Search code examples
multithreadingfile-iofilesystemsnfsdistributed-filesystem

Writing files locally vs. remote file system?


My question is about remote files systems on Windows.

Suppose you have workstation X which has access to files systems on the network - say - \\ServerY\MYDir\.

Imagine a scenario that you have two simultaneous threads on X.

  1. Thread 1 is writing a file to local hard drive directory in X - C:\MYDir\.
  2. Thread 2 is writing to the remote file in \\ServerY\MYDir\.

I want to know are these two IO operations actually independent, i.e is thread 1 only using hard disk controller of X and thread 2 only using the network and passing all data to Server on the wire, where is is actually written to the hard drive on serverY.

Or

Is thread 2 also making some local cache data in X (and hence using the hard disk controller on X). In this case the IO operations of thread 2 may interfere in operation of thread1 which may lead to possible performance loss.

Basically - will there be any gain in doing writes on a local file and that on a remote file in parallel?

My question is specific to remote file system supported by windows like Microsoft Networks or NFS


Solution

  • Typically Thread2 will not cache the writes locally and the two threads are independent. So generally, yes you will see performance benefits from accessing both files simultaneously.

    You will also usually see performance benefits from accessing two local files that are on different disks - even if they are on the same controller.

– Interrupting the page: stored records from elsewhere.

-- pv_equiv track=rewrite | github.com/joshanashakya/dissertation | workspace/dataset/java-python/GeeksForGeeks/909/A/2.py | find_con_zero
-- ===== SOURCE A (Python) =====
-- def two_factor( n ):
--
--     # Count number of 2s present in n
--     twocount = 0
--     while n % 2 == 0:
--         twocount+=1
--         n =int( n / 2)
--     return twocount
--
-- def five_factor( n ):
--     fivecount = 0
--     while n % 5 == 0:
--         fivecount+=1
--         n = int(n / 5)
--     return fivecount
--
-- def find_con_zero( arr, n ):
--     twocount = 0
--     fivecount = 0
--     for i in range(n):
--
--         # Count the two's factor of n number
--         twocount += two_factor(arr[i])
--
--         # Count the five's factor of n number
--         fivecount += five_factor(arr[i])
--
--     # Return the minimum
--     if twocount < fivecount:
--         return twocount
--     else:
--         return fivecount
-- ===== SOURCE B (Python) =====
-- def find_con_zero(arr, n):
--     # Different algorithm: factor the single product of the first n elements
--     # instead of summing per-element factor counts.
--     p = 1
--     for i in range(n):
--         p *= arr[i]
--
--     def count_factors(k):
--         c = 0
--         q = p
--         while q % k == 0:
--             c += 1
--             q //= k
--         return c
--
--     twocount = count_factors(2)
--     fivecount = count_factors(5)
--     return twocount if twocount < fivecount else fivecount
-- ===== Notes on version B (the rewrite author's own statement) =====
-- stated objective: alternative
-- what changed: B multiplies the first n elements into one product and then counts factors of 2 and of 5 of that single product with one generic division loop, instead of A's per-element pair of while-loops summed across the array.
import Mathlib
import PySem

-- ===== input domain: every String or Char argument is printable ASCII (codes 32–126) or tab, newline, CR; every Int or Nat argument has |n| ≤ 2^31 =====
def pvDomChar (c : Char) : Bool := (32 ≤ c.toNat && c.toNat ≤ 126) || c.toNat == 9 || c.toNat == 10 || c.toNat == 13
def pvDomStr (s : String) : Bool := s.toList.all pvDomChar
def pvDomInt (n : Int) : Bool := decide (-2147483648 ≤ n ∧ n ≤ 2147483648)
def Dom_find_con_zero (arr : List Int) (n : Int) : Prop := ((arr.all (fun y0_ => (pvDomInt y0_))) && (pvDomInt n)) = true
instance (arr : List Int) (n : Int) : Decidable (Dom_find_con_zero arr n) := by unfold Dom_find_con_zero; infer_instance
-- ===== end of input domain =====

-- B differs from A by a different algorithm: one product, then factor that product once.
-- Equivalence is about the RETURN value; neither program mutates its arguments.

-- ===== PORT A =====
-- while n % 2 == 0: twocount += 1; n = int(n/2)  — int(n/2) is exact division here
-- (n is even, so n/2 is an exact float-representable integer on the |n| ≤ 2^31 domain);
-- the n ≠ 0 conjunct only makes the recursion total (Python loops forever on n = 0,
-- excluded by Pre_).
def two_factor (n : Int) : Int :=
  if h : n ≠ 0 ∧ n % 2 = 0 then 1 + two_factor (n / 2) else 0
termination_by n.natAbs
decreasing_by
  rcases h with ⟨h0, h2⟩; omega

def five_factor (n : Int) : Int :=
  if h : n ≠ 0 ∧ n % 5 = 0 then 1 + five_factor (n / 5) else 0
termination_by n.natAbs
decreasing_by
  rcases h with ⟨h0, h5⟩; omega

def find_con_zero (arr : List Int) (n : Int) : Int :=
  -- for i in range(n): twocount += two_factor(arr[i]); fivecount += five_factor(arr[i])
  -- arr[i] is ported as pyGetD with default 0; Pre_ guarantees i is in range, so the
  -- default is never used (Python raises IndexError outside Pre_).
  let st := (PySem.List.pyRange 0 n 1).foldl
    (fun (st : Int × Int) i =>
      (st.1 + two_factor (PySem.List.pyGetD arr i 0),
       st.2 + five_factor (PySem.List.pyGetD arr i 0))) (0, 0)
  if st.1 < st.2 then st.1 else st.2

-- ===== PORT B =====
-- while q % k == 0: c += 1; q //= k  — the 2 ≤ k ∧ q ≠ 0 conjuncts only make the
-- recursion total (Source B calls it with k ∈ {2,5}; q = 0 loops forever, excluded by Pre_).
def count_factors (k : Int) (q : Int) : Int :=
  if h : 2 ≤ k ∧ q ≠ 0 ∧ PySem.Int.mod q k = 0 then
    1 + count_factors k (PySem.Int.floordiv q k)
  else 0
termination_by q.natAbs
decreasing_by
  rcases h with ⟨hk, h0, hm⟩
  rw [PySem.Int.mod_eq_emod_of_pos (by omega : (0:Int) < k)] at hm
  rw [PySem.Int.floordiv_eq_ediv_of_pos (by omega : (0:Int) < k)]
  obtain ⟨c, hc⟩ := Int.dvd_of_emod_eq_zero hm
  have hc0 : c ≠ 0 := by rintro rfl; omega
  have hq : q / k = c := by rw [hc]; exact Int.mul_ediv_cancel_left _ (by omega)
  rw [hq]
  have h1 : q.natAbs = k.natAbs * c.natAbs := by rw [hc]; exact Int.natAbs_mul _ _
  have h2 : 2 * c.natAbs ≤ k.natAbs * c.natAbs :=
    Nat.mul_le_mul_right _ (by omega)
  omega

def find_con_zero_alt (arr : List Int) (n : Int) : Int :=
  let p := (PySem.List.pyRange 0 n 1).foldl
    (fun p i => p * PySem.List.pyGetD arr i 0) 1
  let twocount := count_factors 2 p
  let fivecount := count_factors 5 p
  if twocount < fivecount then twocount else fivecount

-- ===== PRECONDITION & SPEC =====
-- Pre_ excludes exactly the inputs on which A does not return: n > len(arr)
-- (IndexError) and a zero among the first n elements (two_factor(0) loops forever).
def Pre_find_con_zero (arr : List Int) (n : Int) : Prop :=
  n ≤ arr.length ∧ ∀ x ∈ arr.take n.toNat, x ≠ 0
instance (arr : List Int) (n : Int) : Decidable (Pre_find_con_zero arr n) := by
  unfold Pre_find_con_zero; infer_instance

def pvWitness_find_con_zero : List Int × Int := ([2, 5, 10], 3)

def Spec_find_con_zero (arr : List Int) (n : Int) (out : Int) : Prop := out = find_con_zero_alt arr n
instance (arr : List Int) (n : Int) (out : Int) : Decidable (Spec_find_con_zero arr n out) := by unfold Spec_find_con_zero; infer_instance

-- ===== CLAIM (what is proved, stated in full; the proofs are below) =====
def Claim_equal_find_con_zero : Prop := ∀ (arr : List Int) (n : Int), Dom_find_con_zero arr n → Pre_find_con_zero arr n → Spec_find_con_zero arr n (find_con_zero arr n)

-- ===== LEMMAS AND PROOFS =====
-- unfolding equations for the factor counters, phrased with divisibility
theorem two_factor_step (n : Int) (h0 : n ≠ 0) (hd : (2:Int) ∣ n) :
    two_factor n = 1 + two_factor (n / 2) := by
  rw [two_factor]; simp [h0, Int.emod_eq_zero_of_dvd hd]

theorem two_factor_stop (n : Int) (hd : ¬ (2:Int) ∣ n) :
    two_factor n = 0 := by
  rw [two_factor]
  exact dif_neg (by rintro ⟨-, h2⟩; exact hd (Int.dvd_of_emod_eq_zero h2))

theorem five_factor_step (n : Int) (h0 : n ≠ 0) (hd : (5:Int) ∣ n) :
    five_factor n = 1 + five_factor (n / 5) := by
  rw [five_factor]; simp [h0, Int.emod_eq_zero_of_dvd hd]

theorem five_factor_stop (n : Int) (hd : ¬ (5:Int) ∣ n) :
    five_factor n = 0 := by
  rw [five_factor]
  exact dif_neg (by rintro ⟨-, h5⟩; exact hd (Int.dvd_of_emod_eq_zero h5))

theorem count_factors_step (k q : Int) (hk : 2 ≤ k) (h0 : q ≠ 0) (hd : k ∣ q) :
    count_factors k q = 1 + count_factors k (q / k) := by
  rw [count_factors.eq_def]
  rw [PySem.Int.mod_eq_emod_of_pos (by omega : (0:Int) < k),
      PySem.Int.floordiv_eq_ediv_of_pos (by omega : (0:Int) < k)]
  simp [hk, h0, Int.emod_eq_zero_of_dvd hd]

theorem count_factors_stop (k q : Int) (hd : ¬ k ∣ q) :
    count_factors k q = 0 := by
  rw [count_factors.eq_def]
  refine dif_neg ?_
  rintro ⟨hk, -, hm⟩
  rw [PySem.Int.mod_eq_emod_of_pos (by omega : (0:Int) < k)] at hm
  exact hd (Int.dvd_of_emod_eq_zero hm)

-- A's per-element counters coincide with B's generic counter at k = 2 and k = 5
theorem two_factor_eq (n : Int) : two_factor n = count_factors 2 n := by
  induction n using two_factor.induct with
  | case1 n h ih =>
    rcases h with ⟨h0, h2⟩
    rw [two_factor_step n h0 (Int.dvd_of_emod_eq_zero h2),
        count_factors_step 2 n le_rfl h0 (Int.dvd_of_emod_eq_zero h2), ih]
  | case2 n h =>
    rcases not_and_or.mp h with h0 | h2
    · have : n = 0 := by omega
      subst this
      rw [two_factor, count_factors.eq_def]
      simp [PySem.Int.mod]
    · rw [two_factor_stop n (fun hd => h2 (Int.emod_eq_zero_of_dvd hd)),
          count_factors_stop 2 n (fun hd => h2 (Int.emod_eq_zero_of_dvd hd))]

theorem five_factor_eq (n : Int) : five_factor n = count_factors 5 n := by
  induction n using five_factor.induct with
  | case1 n h ih =>
    rcases h with ⟨h0, h5⟩
    rw [five_factor_step n h0 (Int.dvd_of_emod_eq_zero h5),
        count_factors_step 5 n (by norm_num) h0 (Int.dvd_of_emod_eq_zero h5), ih]
  | case2 n h =>
    rcases not_and_or.mp h with h0 | h5
    · have : n = 0 := by omega
      subst this
      rw [five_factor, count_factors.eq_def]
      simp [PySem.Int.mod]
    · rw [five_factor_stop n (fun hd => h5 (Int.emod_eq_zero_of_dvd hd)),
          count_factors_stop 5 n (fun hd => h5 (Int.emod_eq_zero_of_dvd hd))]

-- multiplicativity of the counter for a prime k
theorem count_factors_mul (k : Int) (hk : 2 ≤ k) (hp : Prime k) :
    ∀ (m : Nat) (a b : Int), a.natAbs + b.natAbs ≤ m → a ≠ 0 → b ≠ 0 →
      count_factors k (a * b) = count_factors k a + count_factors k b := by
  intro m
  induction m with
  | zero => intro a b hm ha hb; omega
  | succ m ih =>
    intro a b hm ha hb
    have hk0 : k ≠ 0 := by omega
    by_cases hda : k ∣ a
    · obtain ⟨c, rfl⟩ := hda
      have hc : c ≠ 0 := by rintro rfl; simp at ha
      have h1 : k * c * b = k * (c * b) := by ring
      rw [h1, count_factors_step k (k * (c * b)) hk
            (mul_ne_zero hk0 (mul_ne_zero hc hb)) ⟨c * b, rfl⟩,
          count_factors_step k (k * c) hk (mul_ne_zero hk0 hc) ⟨c, rfl⟩,
          Int.mul_ediv_cancel_left _ hk0, Int.mul_ediv_cancel_left _ hk0]
      have habs : (k * c).natAbs = k.natAbs * c.natAbs := Int.natAbs_mul k c
      have h2 : 2 * c.natAbs ≤ k.natAbs * c.natAbs :=
        Nat.mul_le_mul_right _ (by omega)
      rw [ih c b (by omega) hc hb]; ring
    · by_cases hdb : k ∣ b
      · obtain ⟨c, rfl⟩ := hdb
        have hc : c ≠ 0 := by rintro rfl; simp at hb
        have h1 : a * (k * c) = k * (a * c) := by ring
        rw [h1, count_factors_step k (k * (a * c)) hk
              (mul_ne_zero hk0 (mul_ne_zero ha hc)) ⟨a * c, rfl⟩,
            count_factors_step k (k * c) hk (mul_ne_zero hk0 hc) ⟨c, rfl⟩,
            Int.mul_ediv_cancel_left _ hk0, Int.mul_ediv_cancel_left _ hk0]
        have habs : (k * c).natAbs = k.natAbs * c.natAbs := Int.natAbs_mul k c
        have h2 : 2 * c.natAbs ≤ k.natAbs * c.natAbs :=
          Nat.mul_le_mul_right _ (by omega)
        rw [ih a c (by omega) ha hc]; ring
      · have hdab : ¬ k ∣ a * b := fun hd =>
          (hp.dvd_mul.mp hd).elim hda hdb
        rw [count_factors_stop k (a * b) hdab, count_factors_stop k a hda,
            count_factors_stop k b hdb]
        ring

theorem count_factors_one (k : Int) (hk : 2 ≤ k) : count_factors k 1 = 0 :=
  count_factors_stop k 1 (fun hd => by
    have := Int.le_of_dvd one_pos hd; omega)

-- counter of a product of nonzero elements = sum of the counters
theorem count_factors_prod (k : Int) (hk : 2 ≤ k) (hp : Prime k) :
    ∀ (xs : List Int), (∀ x ∈ xs, x ≠ 0) →
      count_factors k xs.prod = (xs.map (count_factors k)).sum := by
  intro xs
  induction xs with
  | nil => intro _; simpa using count_factors_one k hk
  | cons x xs ih =>
    intro hnz
    have hx : x ≠ 0 := hnz x (by simp)
    have hxs : ∀ y ∈ xs, y ≠ 0 := fun y hy => hnz y (by simp [hy])
    have hprod : xs.prod ≠ 0 := List.prod_ne_zero (fun h0 => hxs 0 h0 rfl)
    rw [List.prod_cons,
        count_factors_mul k hk hp (x.natAbs + xs.prod.natAbs) x xs.prod le_rfl hx hprod,
        List.map_cons, List.sum_cons, ih hxs]

-- an index loop over range(m) with in-range accesses = a loop over the prefix
theorem foldl_range_getD {β : Type} (arr : List Int) (f : β → Int → β) :
    ∀ (m : Nat) (init : β), m ≤ arr.length →
      (List.range m).foldl (fun s kk => f s (arr.getD kk 0)) init
        = (arr.take m).foldl f init := by
  intro m
  induction m with
  | zero => intro init _; simp
  | succ m ih =>
    intro init hm
    have hm' : m ≤ arr.length := by omega
    have hmem : m < arr.length := by omega
    rw [List.range_succ, List.foldl_append, ih init hm',
        List.take_add_one, List.foldl_append]
    simp [List.getD, List.getElem?_eq_getElem hmem]

-- both ports loop over range(n) reading arr[i]; reduce that to arr.take n.toNat
theorem foldl_pyRange_getD_take {β : Type} (arr : List Int) (n : Int)
    (hn : n ≤ arr.length) (f : β → Int → β) (init : β) :
    (PySem.List.pyRange 0 n 1).foldl (fun s i => f s (PySem.List.pyGetD arr i 0)) init
      = (arr.take n.toNat).foldl f init := by
  rw [PySem.List.pyRange_one]
  simp only [List.foldl_map, zero_add, PySem.List.pyGetD_natCast]
  have hz : (n - 0).toNat = n.toNat := by omega
  rw [hz]
  exact foldl_range_getD arr f n.toNat init (by omega)

-- A's pair fold computes the two sums over the prefix
theorem a_fold_eq (xs : List Int) :
    ∀ (a b : Int),
      xs.foldl (fun (st : Int × Int) x =>
          (st.1 + two_factor x, st.2 + five_factor x)) (a, b)
        = (a + (xs.map two_factor).sum, b + (xs.map five_factor).sum) := by
  induction xs with
  | nil => intro a b; simp
  | cons x xs ih =>
    intro a b
    simp only [List.foldl_cons, List.map_cons, List.sum_cons]
    rw [ih]
    simp only [Prod.mk.injEq]
    constructor <;> ring

-- ===== VERDICT (by name: the statement is the Claim_ definition above) =====
theorem find_con_zero_spec : Claim_equal_find_con_zero := by
  intro arr n _ hpre
  obtain ⟨hn, hnz⟩ := hpre
  unfold Spec_find_con_zero find_con_zero find_con_zero_alt
  have hA : (PySem.List.pyRange 0 n 1).foldl
      (fun (st : Int × Int) i =>
        (st.1 + two_factor (PySem.List.pyGetD arr i 0),
         st.2 + five_factor (PySem.List.pyGetD arr i 0))) (0, 0)
      = (arr.take n.toNat).foldl
          (fun (st : Int × Int) x =>
            (st.1 + two_factor x, st.2 + five_factor x)) (0, 0) :=
    foldl_pyRange_getD_take arr n hn
      (fun (st : Int × Int) x => (st.1 + two_factor x, st.2 + five_factor x)) (0, 0)
  have hB : (PySem.List.pyRange 0 n 1).foldl
      (fun p i => p * PySem.List.pyGetD arr i 0) 1
      = (arr.take n.toNat).foldl (fun p x => p * x) 1 :=
    foldl_pyRange_getD_take arr n hn (fun p x => p * x) 1
  rw [hA, hB]
  have hprod : (arr.take n.toNat).foldl (fun p x => p * x) 1
      = (arr.take n.toNat).prod := by
    rw [List.prod_eq_foldl]
  have hp2 := count_factors_prod 2 le_rfl Int.prime_two (arr.take n.toNat) hnz
  have hp5 := count_factors_prod 5 (by norm_num) (by norm_num) (arr.take n.toNat) hnz
  have h2 : (arr.take n.toNat).map two_factor
      = (arr.take n.toNat).map (count_factors 2) :=
    List.map_congr_left (fun x _ => two_factor_eq x)
  have h5 : (arr.take n.toNat).map five_factor
      = (arr.take n.toNat).map (count_factors 5) :=
    List.map_congr_left (fun x _ => five_factor_eq x)
  simp only [a_fold_eq, hprod, hp2, hp5, h2, h5, zero_add]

    You can often see performance benefits even if the files are on the same disk because this allows you to keep the disk busy - but to avoid thrashing the head around you need to do IO in large blocks. If the local drive is flash then there is no seek time, so having multiple threads reading/writing to it doesn't reduce performance like it can on a hard drive.

    A couple of things that can affect this: 1: Windows supports "offline files" where the client is allowed to cache files of a remote file system, both read and write on a local drive. It used to be that when the client would only use the local cache when offline. I don't know if Win8 changes this.

    2: "\ServerY" might actually refer to the local machine.